• **DATA SHOWN**:
------------------------------------
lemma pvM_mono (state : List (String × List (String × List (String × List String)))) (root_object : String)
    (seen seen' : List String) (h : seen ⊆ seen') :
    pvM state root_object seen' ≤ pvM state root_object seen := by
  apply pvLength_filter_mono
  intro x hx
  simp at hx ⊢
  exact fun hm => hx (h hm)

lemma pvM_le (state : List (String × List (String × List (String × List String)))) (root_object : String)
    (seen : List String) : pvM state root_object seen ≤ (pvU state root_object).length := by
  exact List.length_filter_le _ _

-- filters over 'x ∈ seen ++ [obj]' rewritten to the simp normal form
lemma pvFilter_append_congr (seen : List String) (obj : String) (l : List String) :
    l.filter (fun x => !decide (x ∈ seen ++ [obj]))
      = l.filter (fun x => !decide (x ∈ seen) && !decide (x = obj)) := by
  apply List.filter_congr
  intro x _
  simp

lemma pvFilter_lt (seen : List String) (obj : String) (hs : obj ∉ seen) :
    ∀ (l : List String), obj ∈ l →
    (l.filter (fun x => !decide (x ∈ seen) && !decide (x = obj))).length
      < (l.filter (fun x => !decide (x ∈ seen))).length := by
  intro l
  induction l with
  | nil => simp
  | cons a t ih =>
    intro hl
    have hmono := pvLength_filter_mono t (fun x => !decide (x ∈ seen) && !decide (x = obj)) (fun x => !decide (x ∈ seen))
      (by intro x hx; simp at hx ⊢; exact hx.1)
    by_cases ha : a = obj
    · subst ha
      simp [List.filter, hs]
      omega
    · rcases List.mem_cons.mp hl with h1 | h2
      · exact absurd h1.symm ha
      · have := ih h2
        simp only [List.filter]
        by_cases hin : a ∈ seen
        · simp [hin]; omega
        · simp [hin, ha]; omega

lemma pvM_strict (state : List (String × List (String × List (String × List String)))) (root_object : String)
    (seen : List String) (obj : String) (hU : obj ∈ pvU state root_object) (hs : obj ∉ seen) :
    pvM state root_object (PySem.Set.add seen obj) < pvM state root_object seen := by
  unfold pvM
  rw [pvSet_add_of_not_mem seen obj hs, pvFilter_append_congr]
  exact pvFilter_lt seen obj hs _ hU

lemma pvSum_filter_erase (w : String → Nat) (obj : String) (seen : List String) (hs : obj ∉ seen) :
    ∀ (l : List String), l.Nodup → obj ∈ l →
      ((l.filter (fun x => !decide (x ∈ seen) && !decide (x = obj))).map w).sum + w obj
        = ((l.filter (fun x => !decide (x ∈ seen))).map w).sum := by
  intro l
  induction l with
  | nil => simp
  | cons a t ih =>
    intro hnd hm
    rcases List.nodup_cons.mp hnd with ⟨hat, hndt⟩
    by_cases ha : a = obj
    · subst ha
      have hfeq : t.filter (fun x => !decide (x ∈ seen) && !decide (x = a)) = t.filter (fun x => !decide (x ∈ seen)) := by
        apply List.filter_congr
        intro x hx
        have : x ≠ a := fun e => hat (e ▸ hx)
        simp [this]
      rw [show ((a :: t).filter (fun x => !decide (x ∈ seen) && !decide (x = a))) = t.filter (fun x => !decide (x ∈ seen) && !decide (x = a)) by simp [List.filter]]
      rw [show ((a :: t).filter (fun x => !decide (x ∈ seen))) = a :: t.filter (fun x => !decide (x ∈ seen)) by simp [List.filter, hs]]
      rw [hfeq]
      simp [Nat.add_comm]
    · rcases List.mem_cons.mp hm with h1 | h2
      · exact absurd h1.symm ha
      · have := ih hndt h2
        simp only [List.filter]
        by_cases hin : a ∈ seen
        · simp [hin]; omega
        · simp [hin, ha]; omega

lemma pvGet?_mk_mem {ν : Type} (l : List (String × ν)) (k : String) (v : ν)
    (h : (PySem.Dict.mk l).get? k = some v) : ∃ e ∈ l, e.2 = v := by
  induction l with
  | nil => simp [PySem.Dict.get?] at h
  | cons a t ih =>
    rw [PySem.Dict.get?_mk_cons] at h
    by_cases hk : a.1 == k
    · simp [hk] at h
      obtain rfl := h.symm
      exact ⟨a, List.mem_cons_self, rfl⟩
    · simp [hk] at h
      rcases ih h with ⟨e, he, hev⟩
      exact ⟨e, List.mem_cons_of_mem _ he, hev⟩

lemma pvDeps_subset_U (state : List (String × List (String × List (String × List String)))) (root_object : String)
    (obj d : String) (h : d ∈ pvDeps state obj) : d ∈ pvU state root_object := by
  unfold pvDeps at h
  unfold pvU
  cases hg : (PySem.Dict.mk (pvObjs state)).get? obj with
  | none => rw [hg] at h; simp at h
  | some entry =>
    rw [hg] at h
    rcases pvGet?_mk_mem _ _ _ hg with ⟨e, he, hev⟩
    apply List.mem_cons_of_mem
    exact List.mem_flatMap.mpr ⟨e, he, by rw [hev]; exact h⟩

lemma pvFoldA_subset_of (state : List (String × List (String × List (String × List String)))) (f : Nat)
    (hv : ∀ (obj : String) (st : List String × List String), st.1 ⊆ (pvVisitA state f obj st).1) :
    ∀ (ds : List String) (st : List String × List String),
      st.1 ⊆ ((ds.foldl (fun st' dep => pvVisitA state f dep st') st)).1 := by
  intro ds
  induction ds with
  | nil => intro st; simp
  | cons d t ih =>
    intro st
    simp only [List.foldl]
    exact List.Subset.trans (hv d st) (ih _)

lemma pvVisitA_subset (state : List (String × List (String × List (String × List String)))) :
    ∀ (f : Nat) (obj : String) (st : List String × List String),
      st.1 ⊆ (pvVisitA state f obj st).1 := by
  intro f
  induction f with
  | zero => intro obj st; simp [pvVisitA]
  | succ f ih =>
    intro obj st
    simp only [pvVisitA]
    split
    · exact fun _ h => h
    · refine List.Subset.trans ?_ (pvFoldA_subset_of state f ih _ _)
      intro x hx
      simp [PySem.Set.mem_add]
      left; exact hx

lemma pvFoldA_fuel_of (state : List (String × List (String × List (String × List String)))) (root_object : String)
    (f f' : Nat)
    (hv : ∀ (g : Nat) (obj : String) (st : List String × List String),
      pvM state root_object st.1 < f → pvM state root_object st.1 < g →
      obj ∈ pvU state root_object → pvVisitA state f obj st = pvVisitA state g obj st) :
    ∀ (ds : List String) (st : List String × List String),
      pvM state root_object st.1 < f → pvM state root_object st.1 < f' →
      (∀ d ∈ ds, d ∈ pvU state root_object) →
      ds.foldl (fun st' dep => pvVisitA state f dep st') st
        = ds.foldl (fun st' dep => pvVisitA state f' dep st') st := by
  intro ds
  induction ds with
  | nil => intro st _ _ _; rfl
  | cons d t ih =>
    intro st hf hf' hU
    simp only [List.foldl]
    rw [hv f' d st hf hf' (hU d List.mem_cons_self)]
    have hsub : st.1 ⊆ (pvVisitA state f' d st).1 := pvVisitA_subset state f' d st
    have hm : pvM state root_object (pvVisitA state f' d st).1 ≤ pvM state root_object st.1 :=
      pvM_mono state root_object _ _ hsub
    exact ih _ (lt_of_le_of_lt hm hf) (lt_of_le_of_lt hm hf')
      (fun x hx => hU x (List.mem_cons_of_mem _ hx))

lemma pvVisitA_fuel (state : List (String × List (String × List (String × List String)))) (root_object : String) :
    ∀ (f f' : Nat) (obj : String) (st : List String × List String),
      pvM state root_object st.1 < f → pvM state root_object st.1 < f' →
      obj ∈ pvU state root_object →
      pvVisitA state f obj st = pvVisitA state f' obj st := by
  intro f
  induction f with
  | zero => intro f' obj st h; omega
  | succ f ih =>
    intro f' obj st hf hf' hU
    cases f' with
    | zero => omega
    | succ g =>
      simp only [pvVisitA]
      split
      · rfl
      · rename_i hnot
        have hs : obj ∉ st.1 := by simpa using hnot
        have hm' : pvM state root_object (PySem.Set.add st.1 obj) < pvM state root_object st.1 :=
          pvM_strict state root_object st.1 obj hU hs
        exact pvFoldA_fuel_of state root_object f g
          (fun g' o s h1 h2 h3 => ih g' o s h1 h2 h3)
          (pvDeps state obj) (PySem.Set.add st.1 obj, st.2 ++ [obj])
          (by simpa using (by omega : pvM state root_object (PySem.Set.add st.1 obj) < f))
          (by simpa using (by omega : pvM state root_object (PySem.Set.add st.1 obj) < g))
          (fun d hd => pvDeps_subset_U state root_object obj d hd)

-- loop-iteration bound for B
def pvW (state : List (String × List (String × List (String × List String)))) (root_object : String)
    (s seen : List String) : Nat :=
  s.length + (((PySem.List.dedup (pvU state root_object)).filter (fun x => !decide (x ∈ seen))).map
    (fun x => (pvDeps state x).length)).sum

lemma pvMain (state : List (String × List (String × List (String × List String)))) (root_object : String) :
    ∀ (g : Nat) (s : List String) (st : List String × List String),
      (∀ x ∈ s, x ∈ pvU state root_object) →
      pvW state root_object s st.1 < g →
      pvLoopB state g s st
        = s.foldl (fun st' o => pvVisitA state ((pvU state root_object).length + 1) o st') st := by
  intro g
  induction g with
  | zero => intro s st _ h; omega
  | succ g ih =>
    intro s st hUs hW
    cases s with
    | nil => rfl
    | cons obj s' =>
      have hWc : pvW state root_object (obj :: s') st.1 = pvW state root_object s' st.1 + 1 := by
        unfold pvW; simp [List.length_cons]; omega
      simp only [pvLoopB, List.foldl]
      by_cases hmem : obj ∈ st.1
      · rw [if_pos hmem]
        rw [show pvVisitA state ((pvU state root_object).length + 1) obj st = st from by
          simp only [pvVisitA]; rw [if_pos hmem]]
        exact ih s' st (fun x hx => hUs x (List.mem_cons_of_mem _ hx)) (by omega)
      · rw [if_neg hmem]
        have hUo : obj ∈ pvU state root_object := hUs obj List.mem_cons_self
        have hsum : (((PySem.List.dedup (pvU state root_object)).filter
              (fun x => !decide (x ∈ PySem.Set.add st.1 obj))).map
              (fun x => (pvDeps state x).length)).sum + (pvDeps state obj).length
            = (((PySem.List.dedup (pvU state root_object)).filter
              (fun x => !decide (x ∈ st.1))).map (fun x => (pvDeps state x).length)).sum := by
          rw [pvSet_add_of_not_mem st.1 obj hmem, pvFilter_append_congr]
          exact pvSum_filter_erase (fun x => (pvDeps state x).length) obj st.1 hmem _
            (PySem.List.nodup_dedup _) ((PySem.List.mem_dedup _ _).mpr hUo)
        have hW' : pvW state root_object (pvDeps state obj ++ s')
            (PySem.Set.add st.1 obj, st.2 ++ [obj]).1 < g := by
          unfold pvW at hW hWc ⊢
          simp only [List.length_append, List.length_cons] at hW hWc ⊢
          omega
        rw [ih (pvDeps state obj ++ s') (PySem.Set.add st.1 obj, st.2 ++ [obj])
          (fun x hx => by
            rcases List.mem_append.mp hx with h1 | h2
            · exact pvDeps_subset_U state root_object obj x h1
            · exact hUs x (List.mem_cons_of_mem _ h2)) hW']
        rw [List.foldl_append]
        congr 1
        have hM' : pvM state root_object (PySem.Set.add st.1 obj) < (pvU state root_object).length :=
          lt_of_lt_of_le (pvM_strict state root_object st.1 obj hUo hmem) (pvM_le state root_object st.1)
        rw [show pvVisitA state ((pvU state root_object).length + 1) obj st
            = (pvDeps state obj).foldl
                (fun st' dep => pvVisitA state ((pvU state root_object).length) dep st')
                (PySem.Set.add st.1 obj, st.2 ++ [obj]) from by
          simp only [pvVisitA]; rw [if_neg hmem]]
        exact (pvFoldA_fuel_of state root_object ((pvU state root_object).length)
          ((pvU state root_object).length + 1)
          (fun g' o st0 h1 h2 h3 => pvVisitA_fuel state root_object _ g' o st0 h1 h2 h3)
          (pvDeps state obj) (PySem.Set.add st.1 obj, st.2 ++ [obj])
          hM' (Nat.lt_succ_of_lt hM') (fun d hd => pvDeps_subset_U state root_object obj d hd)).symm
------------------------------------
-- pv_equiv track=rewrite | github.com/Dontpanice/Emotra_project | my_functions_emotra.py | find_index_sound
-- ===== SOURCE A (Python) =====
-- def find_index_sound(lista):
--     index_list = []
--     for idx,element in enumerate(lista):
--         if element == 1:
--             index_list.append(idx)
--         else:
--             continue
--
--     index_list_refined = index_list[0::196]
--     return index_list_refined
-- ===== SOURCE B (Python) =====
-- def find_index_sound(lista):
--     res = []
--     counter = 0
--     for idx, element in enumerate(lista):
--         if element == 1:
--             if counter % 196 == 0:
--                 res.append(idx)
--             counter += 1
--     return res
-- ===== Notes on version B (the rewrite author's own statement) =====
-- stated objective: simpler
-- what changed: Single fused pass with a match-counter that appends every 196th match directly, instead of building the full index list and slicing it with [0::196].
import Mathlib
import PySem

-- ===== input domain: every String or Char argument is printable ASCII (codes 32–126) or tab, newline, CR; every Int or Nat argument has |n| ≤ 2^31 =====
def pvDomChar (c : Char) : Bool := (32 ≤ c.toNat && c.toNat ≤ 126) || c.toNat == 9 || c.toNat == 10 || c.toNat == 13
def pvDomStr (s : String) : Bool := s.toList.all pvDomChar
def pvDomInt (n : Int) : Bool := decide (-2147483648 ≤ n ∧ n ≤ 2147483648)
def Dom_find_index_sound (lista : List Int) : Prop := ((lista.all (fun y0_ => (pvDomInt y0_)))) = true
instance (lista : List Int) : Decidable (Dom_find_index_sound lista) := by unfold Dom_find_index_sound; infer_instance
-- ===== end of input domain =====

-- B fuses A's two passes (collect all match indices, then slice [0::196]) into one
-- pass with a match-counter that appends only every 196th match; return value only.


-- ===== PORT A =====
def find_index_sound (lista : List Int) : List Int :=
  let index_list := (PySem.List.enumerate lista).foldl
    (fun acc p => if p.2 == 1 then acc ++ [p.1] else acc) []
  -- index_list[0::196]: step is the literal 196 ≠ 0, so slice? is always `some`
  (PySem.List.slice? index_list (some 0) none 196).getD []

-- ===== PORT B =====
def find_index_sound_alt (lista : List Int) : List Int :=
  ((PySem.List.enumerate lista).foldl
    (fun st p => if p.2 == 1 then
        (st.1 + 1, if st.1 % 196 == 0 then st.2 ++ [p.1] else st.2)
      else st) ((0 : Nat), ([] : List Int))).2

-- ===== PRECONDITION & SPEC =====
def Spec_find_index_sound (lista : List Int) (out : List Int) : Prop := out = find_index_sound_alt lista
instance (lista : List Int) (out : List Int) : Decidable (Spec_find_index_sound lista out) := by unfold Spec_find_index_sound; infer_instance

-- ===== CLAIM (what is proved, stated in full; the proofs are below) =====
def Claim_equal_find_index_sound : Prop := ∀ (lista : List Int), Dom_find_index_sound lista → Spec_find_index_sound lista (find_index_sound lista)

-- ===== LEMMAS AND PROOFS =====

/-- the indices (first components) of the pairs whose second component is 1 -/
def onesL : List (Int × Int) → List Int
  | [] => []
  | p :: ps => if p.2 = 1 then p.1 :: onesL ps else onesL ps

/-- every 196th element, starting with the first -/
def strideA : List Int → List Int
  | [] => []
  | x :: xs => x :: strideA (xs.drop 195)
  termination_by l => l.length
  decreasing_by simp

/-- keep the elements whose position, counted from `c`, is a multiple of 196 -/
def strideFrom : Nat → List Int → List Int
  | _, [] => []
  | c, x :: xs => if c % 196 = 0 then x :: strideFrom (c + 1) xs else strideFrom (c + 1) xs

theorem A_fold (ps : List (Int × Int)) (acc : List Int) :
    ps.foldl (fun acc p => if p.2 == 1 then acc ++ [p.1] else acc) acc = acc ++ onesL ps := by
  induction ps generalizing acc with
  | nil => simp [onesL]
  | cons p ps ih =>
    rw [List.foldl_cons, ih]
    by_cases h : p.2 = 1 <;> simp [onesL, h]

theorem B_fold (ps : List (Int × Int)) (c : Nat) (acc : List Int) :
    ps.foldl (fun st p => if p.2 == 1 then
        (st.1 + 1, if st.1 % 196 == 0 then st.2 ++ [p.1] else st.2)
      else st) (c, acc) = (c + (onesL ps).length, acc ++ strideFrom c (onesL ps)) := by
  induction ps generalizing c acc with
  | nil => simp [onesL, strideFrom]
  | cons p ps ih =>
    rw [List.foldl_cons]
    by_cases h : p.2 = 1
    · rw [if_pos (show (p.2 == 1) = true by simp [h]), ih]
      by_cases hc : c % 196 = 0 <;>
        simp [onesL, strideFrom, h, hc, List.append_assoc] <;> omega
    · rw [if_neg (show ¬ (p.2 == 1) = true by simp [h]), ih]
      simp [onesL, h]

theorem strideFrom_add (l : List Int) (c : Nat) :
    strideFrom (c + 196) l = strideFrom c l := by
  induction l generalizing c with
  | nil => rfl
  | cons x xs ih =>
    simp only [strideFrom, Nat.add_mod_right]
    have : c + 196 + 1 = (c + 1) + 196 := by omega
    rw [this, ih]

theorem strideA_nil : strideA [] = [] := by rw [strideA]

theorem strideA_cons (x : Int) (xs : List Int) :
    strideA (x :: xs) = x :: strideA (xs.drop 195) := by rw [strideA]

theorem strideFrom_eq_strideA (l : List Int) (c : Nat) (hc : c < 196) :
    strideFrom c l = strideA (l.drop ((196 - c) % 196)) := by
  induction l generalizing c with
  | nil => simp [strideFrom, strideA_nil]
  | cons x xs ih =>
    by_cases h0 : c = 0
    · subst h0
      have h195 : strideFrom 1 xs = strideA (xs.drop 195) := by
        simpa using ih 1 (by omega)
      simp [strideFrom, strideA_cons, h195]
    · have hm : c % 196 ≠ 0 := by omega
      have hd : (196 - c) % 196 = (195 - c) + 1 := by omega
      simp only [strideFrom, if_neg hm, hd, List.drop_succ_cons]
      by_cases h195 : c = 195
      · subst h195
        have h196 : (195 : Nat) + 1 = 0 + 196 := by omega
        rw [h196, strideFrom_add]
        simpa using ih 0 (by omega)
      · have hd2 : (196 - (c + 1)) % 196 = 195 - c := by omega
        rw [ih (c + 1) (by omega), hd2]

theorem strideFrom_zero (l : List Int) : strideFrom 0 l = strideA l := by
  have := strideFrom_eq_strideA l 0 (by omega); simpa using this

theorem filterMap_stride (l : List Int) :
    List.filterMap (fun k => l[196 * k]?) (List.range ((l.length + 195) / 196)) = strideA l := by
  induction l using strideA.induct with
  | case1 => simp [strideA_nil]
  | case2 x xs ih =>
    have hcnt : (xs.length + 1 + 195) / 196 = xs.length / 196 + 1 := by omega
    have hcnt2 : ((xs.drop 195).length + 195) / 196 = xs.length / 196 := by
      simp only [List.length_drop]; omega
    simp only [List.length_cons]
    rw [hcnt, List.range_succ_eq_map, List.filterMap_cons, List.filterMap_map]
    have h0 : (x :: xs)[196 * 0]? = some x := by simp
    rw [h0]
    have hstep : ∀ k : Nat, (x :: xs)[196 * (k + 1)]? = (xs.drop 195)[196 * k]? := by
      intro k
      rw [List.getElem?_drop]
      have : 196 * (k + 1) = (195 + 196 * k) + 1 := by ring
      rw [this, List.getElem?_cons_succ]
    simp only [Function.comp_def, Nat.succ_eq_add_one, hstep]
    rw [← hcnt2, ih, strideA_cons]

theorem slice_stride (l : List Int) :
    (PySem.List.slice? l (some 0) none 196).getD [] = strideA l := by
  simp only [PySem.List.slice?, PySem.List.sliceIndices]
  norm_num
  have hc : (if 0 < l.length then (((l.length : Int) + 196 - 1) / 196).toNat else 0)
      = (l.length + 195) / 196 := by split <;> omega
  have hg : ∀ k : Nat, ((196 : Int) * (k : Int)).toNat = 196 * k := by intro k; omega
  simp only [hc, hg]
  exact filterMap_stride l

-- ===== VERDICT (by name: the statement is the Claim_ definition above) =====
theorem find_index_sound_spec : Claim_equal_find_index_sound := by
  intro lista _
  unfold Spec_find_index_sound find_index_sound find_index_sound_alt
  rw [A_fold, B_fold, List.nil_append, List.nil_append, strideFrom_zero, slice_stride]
------------------------------------
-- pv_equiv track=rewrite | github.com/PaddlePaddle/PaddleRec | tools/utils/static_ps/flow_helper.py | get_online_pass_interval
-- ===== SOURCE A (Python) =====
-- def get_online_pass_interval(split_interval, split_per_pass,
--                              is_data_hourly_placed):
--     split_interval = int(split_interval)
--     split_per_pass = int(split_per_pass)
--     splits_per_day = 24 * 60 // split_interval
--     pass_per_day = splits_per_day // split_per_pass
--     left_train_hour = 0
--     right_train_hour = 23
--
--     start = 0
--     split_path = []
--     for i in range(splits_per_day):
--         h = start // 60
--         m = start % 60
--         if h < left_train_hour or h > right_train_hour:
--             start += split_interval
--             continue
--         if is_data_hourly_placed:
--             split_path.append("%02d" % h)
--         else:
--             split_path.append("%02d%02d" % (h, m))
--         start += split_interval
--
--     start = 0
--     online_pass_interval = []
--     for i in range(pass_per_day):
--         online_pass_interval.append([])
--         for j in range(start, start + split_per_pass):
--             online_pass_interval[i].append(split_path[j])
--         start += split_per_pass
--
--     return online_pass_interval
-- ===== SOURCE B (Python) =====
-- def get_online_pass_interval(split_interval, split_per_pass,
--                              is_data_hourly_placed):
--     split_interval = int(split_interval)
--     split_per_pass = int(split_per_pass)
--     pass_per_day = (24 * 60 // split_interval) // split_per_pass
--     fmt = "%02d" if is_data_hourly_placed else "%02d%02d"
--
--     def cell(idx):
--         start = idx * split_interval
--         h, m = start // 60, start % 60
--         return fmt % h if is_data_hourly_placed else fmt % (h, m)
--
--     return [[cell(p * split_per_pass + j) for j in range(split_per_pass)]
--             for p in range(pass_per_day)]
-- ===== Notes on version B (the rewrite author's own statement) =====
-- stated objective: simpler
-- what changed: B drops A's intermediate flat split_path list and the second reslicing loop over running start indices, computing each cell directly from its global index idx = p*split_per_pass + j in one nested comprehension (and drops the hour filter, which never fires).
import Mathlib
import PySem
------------------------------------
• **HOW TO COMPLETE THIS TASK**: Scan the data above for the string "rcases". Copy every line in which it appears.

• **PROBLEM SOLUTION**:
    · rcases List.mem_cons.mp hl with h1 | h2
    rcases List.nodup_cons.mp hnd with ⟨hat, hndt⟩
    · rcases List.mem_cons.mp hm with h1 | h2
      rcases ih h with ⟨e, he, hev⟩
    rcases pvGet?_mk_mem _ _ _ hg with ⟨e, he, hev⟩
            rcases List.mem_append.mp hx with h1 | h2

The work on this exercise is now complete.